[AVAILABLE DATA]

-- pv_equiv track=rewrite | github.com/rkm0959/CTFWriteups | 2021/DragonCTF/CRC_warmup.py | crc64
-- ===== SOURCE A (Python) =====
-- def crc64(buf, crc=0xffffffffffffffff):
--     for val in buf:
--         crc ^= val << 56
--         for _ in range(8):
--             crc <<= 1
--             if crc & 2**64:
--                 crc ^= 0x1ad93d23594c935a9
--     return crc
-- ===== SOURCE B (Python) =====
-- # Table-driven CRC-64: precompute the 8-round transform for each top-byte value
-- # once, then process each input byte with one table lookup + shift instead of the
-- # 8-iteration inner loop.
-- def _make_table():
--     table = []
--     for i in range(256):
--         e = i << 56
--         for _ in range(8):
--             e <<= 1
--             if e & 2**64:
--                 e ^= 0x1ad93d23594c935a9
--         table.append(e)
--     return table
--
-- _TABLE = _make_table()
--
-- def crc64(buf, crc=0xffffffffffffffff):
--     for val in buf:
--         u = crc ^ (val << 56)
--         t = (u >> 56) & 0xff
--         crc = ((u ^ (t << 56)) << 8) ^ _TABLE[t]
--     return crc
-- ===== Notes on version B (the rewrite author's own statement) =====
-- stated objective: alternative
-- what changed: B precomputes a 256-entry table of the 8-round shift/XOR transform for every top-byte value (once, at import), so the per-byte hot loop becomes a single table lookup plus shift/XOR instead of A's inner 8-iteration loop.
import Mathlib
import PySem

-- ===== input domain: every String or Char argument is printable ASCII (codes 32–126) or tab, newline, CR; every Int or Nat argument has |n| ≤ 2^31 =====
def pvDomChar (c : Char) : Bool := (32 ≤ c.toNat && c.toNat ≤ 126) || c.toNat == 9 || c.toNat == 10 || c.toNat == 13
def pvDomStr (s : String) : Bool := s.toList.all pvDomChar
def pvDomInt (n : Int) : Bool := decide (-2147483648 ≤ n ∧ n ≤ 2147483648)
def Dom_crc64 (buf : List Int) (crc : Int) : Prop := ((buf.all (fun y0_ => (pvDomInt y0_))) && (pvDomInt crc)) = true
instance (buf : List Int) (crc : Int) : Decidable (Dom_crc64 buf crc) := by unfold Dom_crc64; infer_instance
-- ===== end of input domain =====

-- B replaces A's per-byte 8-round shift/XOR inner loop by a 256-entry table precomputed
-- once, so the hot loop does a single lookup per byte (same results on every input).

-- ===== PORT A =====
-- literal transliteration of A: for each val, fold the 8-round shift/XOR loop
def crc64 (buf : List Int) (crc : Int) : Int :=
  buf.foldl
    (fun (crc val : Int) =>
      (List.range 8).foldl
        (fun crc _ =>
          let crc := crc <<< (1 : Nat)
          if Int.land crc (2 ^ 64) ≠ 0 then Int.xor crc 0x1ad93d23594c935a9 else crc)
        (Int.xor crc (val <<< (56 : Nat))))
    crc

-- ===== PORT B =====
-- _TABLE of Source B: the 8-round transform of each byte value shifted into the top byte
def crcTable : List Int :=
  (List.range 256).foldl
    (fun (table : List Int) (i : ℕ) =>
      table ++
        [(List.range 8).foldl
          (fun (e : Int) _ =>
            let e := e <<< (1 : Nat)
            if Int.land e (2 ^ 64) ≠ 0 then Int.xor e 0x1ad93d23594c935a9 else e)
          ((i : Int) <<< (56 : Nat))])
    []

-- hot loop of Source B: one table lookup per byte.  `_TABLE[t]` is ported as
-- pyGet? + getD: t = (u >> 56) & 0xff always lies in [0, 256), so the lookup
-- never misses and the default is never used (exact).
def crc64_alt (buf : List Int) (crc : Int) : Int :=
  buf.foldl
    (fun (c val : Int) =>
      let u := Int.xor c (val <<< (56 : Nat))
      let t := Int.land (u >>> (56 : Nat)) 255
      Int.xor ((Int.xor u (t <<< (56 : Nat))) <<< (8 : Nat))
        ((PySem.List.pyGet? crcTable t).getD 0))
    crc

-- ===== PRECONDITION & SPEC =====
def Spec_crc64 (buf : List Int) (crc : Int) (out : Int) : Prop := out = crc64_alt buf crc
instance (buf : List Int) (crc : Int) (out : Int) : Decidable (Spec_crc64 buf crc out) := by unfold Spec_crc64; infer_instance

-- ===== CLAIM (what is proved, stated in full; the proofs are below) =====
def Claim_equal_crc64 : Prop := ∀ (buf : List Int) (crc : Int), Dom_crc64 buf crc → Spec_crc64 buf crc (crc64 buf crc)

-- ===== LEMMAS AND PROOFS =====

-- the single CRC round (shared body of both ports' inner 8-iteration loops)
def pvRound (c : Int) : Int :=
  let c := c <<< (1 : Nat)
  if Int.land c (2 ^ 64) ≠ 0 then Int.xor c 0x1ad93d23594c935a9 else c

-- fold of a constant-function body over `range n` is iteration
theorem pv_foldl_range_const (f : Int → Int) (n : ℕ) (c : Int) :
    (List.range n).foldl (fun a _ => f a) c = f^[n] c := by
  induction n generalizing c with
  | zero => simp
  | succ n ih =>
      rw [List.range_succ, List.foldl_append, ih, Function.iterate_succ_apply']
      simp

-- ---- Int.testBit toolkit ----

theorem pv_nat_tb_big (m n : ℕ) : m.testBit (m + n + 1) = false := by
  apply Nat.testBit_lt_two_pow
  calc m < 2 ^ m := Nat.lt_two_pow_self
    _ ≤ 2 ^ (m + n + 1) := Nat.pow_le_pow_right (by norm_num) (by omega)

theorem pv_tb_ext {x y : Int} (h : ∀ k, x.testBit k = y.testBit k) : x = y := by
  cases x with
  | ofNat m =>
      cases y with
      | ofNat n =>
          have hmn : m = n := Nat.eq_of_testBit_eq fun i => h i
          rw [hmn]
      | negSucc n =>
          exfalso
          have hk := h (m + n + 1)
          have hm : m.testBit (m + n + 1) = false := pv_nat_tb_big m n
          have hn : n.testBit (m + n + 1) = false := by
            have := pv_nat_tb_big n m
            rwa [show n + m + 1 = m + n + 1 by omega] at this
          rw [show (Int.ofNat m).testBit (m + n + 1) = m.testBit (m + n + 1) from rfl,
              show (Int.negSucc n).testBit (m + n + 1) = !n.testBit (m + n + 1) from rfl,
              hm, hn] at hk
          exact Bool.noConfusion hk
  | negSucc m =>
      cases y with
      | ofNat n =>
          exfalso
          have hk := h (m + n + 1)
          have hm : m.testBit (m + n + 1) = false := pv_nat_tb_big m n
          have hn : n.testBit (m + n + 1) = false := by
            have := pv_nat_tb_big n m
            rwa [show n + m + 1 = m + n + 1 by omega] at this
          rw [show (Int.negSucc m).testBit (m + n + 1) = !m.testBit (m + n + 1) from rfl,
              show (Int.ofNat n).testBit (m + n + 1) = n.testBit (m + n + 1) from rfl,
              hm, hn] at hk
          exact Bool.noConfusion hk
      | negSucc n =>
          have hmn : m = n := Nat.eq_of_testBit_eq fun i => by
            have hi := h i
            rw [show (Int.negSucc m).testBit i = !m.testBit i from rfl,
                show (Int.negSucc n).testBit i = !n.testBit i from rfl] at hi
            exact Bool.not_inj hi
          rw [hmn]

[/AVAILABLE DATA]

WHAT IS NEEDED: Copy every record exactly as presented.

RESULT OF THE EXERCISE:
-- pv_equiv track=rewrite | github.com/rkm0959/CTFWriteups | 2021/DragonCTF/CRC_warmup.py | crc64
-- ===== SOURCE A (Python) =====
-- def crc64(buf, crc=0xffffffffffffffff):
--     for val in buf:
--         crc ^= val << 56
--         for _ in range(8):
--             crc <<= 1
--             if crc & 2**64:
--                 crc ^= 0x1ad93d23594c935a9
--     return crc
-- ===== SOURCE B (Python) =====
-- # Table-driven CRC-64: precompute the 8-round transform for each top-byte value
-- # once, then process each input byte with one table lookup + shift instead of the
-- # 8-iteration inner loop.
-- def _make_table():
--     table = []
--     for i in range(256):
--         e = i << 56
--         for _ in range(8):
--             e <<= 1
--             if e & 2**64:
--                 e ^= 0x1ad93d23594c935a9
--         table.append(e)
--     return table
--
-- _TABLE = _make_table()
--
-- def crc64(buf, crc=0xffffffffffffffff):
--     for val in buf:
--         u = crc ^ (val << 56)
--         t = (u >> 56) & 0xff
--         crc = ((u ^ (t << 56)) << 8) ^ _TABLE[t]
--     return crc
-- ===== Notes on version B (the rewrite author's own statement) =====
-- stated objective: alternative
-- what changed: B precomputes a 256-entry table of the 8-round shift/XOR transform for every top-byte value (once, at import), so the per-byte hot loop becomes a single table lookup plus shift/XOR instead of A's inner 8-iteration loop.
import Mathlib
import PySem

-- ===== input domain: every String or Char argument is printable ASCII (codes 32–126) or tab, newline, CR; every Int or Nat argument has |n| ≤ 2^31 =====
def pvDomChar (c : Char) : Bool := (32 ≤ c.toNat && c.toNat ≤ 126) || c.toNat == 9 || c.toNat == 10 || c.toNat == 13
def pvDomStr (s : String) : Bool := s.toList.all pvDomChar
def pvDomInt (n : Int) : Bool := decide (-2147483648 ≤ n ∧ n ≤ 2147483648)
def Dom_crc64 (buf : List Int) (crc : Int) : Prop := ((buf.all (fun y0_ => (pvDomInt y0_))) && (pvDomInt crc)) = true
instance (buf : List Int) (crc : Int) : Decidable (Dom_crc64 buf crc) := by unfold Dom_crc64; infer_instance
-- ===== end of input domain =====

-- B replaces A's per-byte 8-round shift/XOR inner loop by a 256-entry table precomputed
-- once, so the hot loop does a single lookup per byte (same results on every input).

-- ===== PORT A =====
-- literal transliteration of A: for each val, fold the 8-round shift/XOR loop
def crc64 (buf : List Int) (crc : Int) : Int :=
  buf.foldl
    (fun (crc val : Int) =>
      (List.range 8).foldl
        (fun crc _ =>
          let crc := crc <<< (1 : Nat)
          if Int.land crc (2 ^ 64) ≠ 0 then Int.xor crc 0x1ad93d23594c935a9 else crc)
        (Int.xor crc (val <<< (56 : Nat))))
    crc

-- ===== PORT B =====
-- _TABLE of Source B: the 8-round transform of each byte value shifted into the top byte
def crcTable : List Int :=
  (List.range 256).foldl
    (fun (table : List Int) (i : ℕ) =>
      table ++
        [(List.range 8).foldl
          (fun (e : Int) _ =>
            let e := e <<< (1 : Nat)
            if Int.land e (2 ^ 64) ≠ 0 then Int.xor e 0x1ad93d23594c935a9 else e)
          ((i : Int) <<< (56 : Nat))])
    []

-- hot loop of Source B: one table lookup per byte.  `_TABLE[t]` is ported as
-- pyGet? + getD: t = (u >> 56) & 0xff always lies in [0, 256), so the lookup
-- never misses and the default is never used (exact).
def crc64_alt (buf : List Int) (crc : Int) : Int :=
  buf.foldl
    (fun (c val : Int) =>
      let u := Int.xor c (val <<< (56 : Nat))
      let t := Int.land (u >>> (56 : Nat)) 255
      Int.xor ((Int.xor u (t <<< (56 : Nat))) <<< (8 : Nat))
        ((PySem.List.pyGet? crcTable t).getD 0))
    crc

-- ===== PRECONDITION & SPEC =====
def Spec_crc64 (buf : List Int) (crc : Int) (out : Int) : Prop := out = crc64_alt buf crc
instance (buf : List Int) (crc : Int) (out : Int) : Decidable (Spec_crc64 buf crc out) := by unfold Spec_crc64; infer_instance

-- ===== CLAIM (what is proved, stated in full; the proofs are below) =====
def Claim_equal_crc64 : Prop := ∀ (buf : List Int) (crc : Int), Dom_crc64 buf crc → Spec_crc64 buf crc (crc64 buf crc)

-- ===== LEMMAS AND PROOFS =====

-- the single CRC round (shared body of both ports' inner 8-iteration loops)
def pvRound (c : Int) : Int :=
  let c := c <<< (1 : Nat)
  if Int.land c (2 ^ 64) ≠ 0 then Int.xor c 0x1ad93d23594c935a9 else c

-- fold of a constant-function body over `range n` is iteration
theorem pv_foldl_range_const (f : Int → Int) (n : ℕ) (c : Int) :
    (List.range n).foldl (fun a _ => f a) c = f^[n] c := by
  induction n generalizing c with
  | zero => simp
  | succ n ih =>
      rw [List.range_succ, List.foldl_append, ih, Function.iterate_succ_apply']
      simp

-- ---- Int.testBit toolkit ----

theorem pv_nat_tb_big (m n : ℕ) : m.testBit (m + n + 1) = false := by
  apply Nat.testBit_lt_two_pow
  calc m < 2 ^ m := Nat.lt_two_pow_self
    _ ≤ 2 ^ (m + n + 1) := Nat.pow_le_pow_right (by norm_num) (by omega)

theorem pv_tb_ext {x y : Int} (h : ∀ k, x.testBit k = y.testBit k) : x = y := by
  cases x with
  | ofNat m =>
      cases y with
      | ofNat n =>
          have hmn : m = n := Nat.eq_of_testBit_eq fun i => h i
          rw [hmn]
      | negSucc n =>
          exfalso
          have hk := h (m + n + 1)
          have hm : m.testBit (m + n + 1) = false := pv_nat_tb_big m n
          have hn : n.testBit (m + n + 1) = false := by
            have := pv_nat_tb_big n m
            rwa [show n + m + 1 = m + n + 1 by omega] at this
          rw [show (Int.ofNat m).testBit (m + n + 1) = m.testBit (m + n + 1) from rfl,
              show (Int.negSucc n).testBit (m + n + 1) = !n.testBit (m + n + 1) from rfl,
              hm, hn] at hk
          exact Bool.noConfusion hk
  | negSucc m =>
      cases y with
      | ofNat n =>
          exfalso
          have hk := h (m + n + 1)
          have hm : m.testBit (m + n + 1) = false := pv_nat_tb_big m n
          have hn : n.testBit (m + n + 1) = false := by
            have := pv_nat_tb_big n m
            rwa [show n + m + 1 = m + n + 1 by omega] at this
          rw [show (Int.negSucc m).testBit (m + n + 1) = !m.testBit (m + n + 1) from rfl,
              show (Int.ofNat n).testBit (m + n + 1) = n.testBit (m + n + 1) from rfl,
              hm, hn] at hk
          exact Bool.noConfusion hk
      | negSucc n =>
          have hmn : m = n := Nat.eq_of_testBit_eq fun i => by
            have hi := h i
            rw [show (Int.negSucc m).testBit i = !m.testBit i from rfl,
                show (Int.negSucc n).testBit i = !n.testBit i from rfl] at hi
            exact Bool.not_inj hi
          rw [hmn]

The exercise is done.